• **Records provided**

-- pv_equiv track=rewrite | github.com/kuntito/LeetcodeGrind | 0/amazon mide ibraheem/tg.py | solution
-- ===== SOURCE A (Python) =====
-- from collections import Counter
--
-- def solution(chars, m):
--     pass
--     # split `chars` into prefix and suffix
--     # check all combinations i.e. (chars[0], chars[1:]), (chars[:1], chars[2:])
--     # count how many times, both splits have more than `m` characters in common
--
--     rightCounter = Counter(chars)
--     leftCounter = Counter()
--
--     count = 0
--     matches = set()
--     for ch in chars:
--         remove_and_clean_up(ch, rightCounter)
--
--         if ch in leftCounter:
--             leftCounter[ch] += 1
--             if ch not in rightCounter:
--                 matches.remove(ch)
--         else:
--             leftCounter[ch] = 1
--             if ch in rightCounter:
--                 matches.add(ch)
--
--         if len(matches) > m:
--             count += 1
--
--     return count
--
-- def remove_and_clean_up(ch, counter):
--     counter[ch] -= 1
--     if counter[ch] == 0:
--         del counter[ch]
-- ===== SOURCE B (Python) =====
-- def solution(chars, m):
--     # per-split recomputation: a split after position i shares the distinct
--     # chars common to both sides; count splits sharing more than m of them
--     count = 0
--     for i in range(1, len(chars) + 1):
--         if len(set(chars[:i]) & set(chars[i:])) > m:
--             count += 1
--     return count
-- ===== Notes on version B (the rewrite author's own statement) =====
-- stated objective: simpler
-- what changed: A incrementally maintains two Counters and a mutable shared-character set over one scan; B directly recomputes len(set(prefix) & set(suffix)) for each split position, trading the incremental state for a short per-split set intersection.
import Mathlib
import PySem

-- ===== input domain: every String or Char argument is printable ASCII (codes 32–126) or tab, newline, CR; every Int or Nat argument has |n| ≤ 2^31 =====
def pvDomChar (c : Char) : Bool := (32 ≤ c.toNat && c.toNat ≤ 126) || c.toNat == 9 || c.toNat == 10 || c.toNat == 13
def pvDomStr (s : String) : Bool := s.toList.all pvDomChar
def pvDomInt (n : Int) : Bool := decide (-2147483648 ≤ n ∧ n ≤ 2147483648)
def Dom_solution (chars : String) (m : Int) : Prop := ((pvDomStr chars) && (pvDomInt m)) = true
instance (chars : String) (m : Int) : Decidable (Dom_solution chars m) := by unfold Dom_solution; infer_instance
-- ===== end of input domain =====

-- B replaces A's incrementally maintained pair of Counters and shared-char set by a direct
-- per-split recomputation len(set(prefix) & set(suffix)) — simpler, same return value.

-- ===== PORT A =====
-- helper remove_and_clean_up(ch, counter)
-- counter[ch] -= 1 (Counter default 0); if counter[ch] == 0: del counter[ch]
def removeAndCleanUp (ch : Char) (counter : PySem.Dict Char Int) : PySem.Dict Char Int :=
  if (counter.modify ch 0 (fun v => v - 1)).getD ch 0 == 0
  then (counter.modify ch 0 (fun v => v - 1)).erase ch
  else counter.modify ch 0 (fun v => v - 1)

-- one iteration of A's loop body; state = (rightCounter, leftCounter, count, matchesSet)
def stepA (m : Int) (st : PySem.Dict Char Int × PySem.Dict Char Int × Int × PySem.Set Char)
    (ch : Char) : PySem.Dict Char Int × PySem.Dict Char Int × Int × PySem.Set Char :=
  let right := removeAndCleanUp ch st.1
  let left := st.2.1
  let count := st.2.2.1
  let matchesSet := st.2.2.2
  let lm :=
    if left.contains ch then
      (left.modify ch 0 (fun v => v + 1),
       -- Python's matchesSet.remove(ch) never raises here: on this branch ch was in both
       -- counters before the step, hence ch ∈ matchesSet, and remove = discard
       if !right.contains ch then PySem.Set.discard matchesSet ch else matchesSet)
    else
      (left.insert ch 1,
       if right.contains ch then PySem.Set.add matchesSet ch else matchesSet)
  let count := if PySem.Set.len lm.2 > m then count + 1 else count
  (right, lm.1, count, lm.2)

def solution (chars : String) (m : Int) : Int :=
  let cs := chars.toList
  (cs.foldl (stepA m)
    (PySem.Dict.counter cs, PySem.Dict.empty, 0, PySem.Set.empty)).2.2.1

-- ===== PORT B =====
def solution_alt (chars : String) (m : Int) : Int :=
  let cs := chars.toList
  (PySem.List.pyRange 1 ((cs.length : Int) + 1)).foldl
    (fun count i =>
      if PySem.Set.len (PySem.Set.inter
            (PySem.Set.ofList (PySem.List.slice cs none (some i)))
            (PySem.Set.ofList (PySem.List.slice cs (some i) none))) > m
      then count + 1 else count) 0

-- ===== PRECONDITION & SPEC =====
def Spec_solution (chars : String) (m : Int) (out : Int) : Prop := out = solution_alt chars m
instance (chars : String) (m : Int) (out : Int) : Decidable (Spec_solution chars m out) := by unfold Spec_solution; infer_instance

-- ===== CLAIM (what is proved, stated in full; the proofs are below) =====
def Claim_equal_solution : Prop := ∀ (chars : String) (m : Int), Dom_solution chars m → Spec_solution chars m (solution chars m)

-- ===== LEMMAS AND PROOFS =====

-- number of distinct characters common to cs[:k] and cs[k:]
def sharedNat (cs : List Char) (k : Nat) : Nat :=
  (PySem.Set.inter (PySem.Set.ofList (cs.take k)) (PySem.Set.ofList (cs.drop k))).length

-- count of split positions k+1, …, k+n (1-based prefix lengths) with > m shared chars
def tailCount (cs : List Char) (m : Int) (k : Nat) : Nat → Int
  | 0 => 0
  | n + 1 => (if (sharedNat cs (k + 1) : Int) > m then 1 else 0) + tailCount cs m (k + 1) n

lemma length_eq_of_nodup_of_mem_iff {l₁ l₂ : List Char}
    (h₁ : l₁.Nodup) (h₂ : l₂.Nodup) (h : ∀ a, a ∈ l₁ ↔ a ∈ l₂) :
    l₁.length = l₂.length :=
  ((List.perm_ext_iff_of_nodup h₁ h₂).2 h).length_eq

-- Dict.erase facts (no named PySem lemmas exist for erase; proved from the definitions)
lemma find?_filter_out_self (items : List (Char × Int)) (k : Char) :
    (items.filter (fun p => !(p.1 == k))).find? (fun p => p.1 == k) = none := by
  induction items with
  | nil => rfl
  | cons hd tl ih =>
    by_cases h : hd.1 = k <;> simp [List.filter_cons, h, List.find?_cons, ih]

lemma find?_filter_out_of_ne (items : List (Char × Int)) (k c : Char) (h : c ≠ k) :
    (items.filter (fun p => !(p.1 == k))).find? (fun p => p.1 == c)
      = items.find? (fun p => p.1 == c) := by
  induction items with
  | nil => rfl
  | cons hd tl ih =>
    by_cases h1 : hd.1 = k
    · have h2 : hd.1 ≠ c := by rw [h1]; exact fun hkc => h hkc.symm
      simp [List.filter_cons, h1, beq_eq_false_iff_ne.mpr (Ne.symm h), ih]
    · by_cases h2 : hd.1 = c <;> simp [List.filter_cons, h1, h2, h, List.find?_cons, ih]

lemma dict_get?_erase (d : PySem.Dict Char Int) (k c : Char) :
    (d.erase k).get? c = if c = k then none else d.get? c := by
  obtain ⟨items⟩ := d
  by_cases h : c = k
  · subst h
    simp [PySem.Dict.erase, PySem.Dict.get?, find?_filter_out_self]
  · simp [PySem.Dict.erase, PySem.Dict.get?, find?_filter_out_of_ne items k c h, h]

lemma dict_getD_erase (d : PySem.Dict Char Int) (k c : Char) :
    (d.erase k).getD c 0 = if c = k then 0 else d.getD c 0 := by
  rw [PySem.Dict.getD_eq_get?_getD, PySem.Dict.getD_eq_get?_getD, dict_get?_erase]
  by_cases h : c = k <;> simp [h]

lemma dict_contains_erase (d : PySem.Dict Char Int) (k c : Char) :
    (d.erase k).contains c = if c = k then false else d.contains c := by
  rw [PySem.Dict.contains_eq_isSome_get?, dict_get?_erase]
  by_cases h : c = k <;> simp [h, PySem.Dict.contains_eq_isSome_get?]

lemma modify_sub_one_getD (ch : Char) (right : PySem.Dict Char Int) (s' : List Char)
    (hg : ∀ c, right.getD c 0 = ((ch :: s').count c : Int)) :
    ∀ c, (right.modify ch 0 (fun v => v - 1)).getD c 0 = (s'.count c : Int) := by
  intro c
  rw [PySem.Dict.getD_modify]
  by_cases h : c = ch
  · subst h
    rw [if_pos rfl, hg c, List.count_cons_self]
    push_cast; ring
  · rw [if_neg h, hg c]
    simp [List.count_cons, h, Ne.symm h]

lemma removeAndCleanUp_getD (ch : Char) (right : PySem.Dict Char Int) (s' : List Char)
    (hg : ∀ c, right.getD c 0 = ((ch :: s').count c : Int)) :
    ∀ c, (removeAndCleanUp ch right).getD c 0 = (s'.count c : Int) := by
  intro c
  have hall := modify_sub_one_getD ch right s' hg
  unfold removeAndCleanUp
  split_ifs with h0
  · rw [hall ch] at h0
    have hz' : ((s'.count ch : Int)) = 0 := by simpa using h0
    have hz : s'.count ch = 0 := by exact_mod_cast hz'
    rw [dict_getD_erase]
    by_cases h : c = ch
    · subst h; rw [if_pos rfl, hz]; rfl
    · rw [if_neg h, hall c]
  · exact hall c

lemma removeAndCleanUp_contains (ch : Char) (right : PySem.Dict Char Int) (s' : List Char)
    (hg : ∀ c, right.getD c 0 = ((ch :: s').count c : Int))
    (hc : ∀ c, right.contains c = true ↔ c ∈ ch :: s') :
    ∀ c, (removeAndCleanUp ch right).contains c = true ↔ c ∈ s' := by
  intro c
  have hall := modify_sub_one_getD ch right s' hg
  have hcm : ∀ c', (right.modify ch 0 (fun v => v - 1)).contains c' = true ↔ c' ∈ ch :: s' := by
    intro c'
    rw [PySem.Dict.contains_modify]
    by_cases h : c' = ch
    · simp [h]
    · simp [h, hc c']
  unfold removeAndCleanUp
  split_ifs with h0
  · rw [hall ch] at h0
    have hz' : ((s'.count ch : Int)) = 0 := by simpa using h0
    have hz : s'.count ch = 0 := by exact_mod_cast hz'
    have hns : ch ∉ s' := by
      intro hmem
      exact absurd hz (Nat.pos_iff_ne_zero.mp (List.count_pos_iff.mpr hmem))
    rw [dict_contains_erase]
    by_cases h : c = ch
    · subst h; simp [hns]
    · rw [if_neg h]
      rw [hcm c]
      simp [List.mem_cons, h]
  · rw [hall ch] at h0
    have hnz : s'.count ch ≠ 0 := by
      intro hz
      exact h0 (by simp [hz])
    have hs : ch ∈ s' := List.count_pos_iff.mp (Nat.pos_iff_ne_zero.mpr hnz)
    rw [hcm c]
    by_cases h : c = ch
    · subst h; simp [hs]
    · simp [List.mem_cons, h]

• **Exercise objective**
Find and copy each line above holding "Bool".

• **Answer area**
def pvDomChar (c : Char) : Bool := (32 ≤ c.toNat && c.toNat ≤ 126) || c.toNat == 9 || c.toNat == 10 || c.toNat == 13
def pvDomStr (s : String) : Bool := s.toList.all pvDomChar
def pvDomInt (n : Int) : Bool := decide (-2147483648 ≤ n ∧ n ≤ 2147483648)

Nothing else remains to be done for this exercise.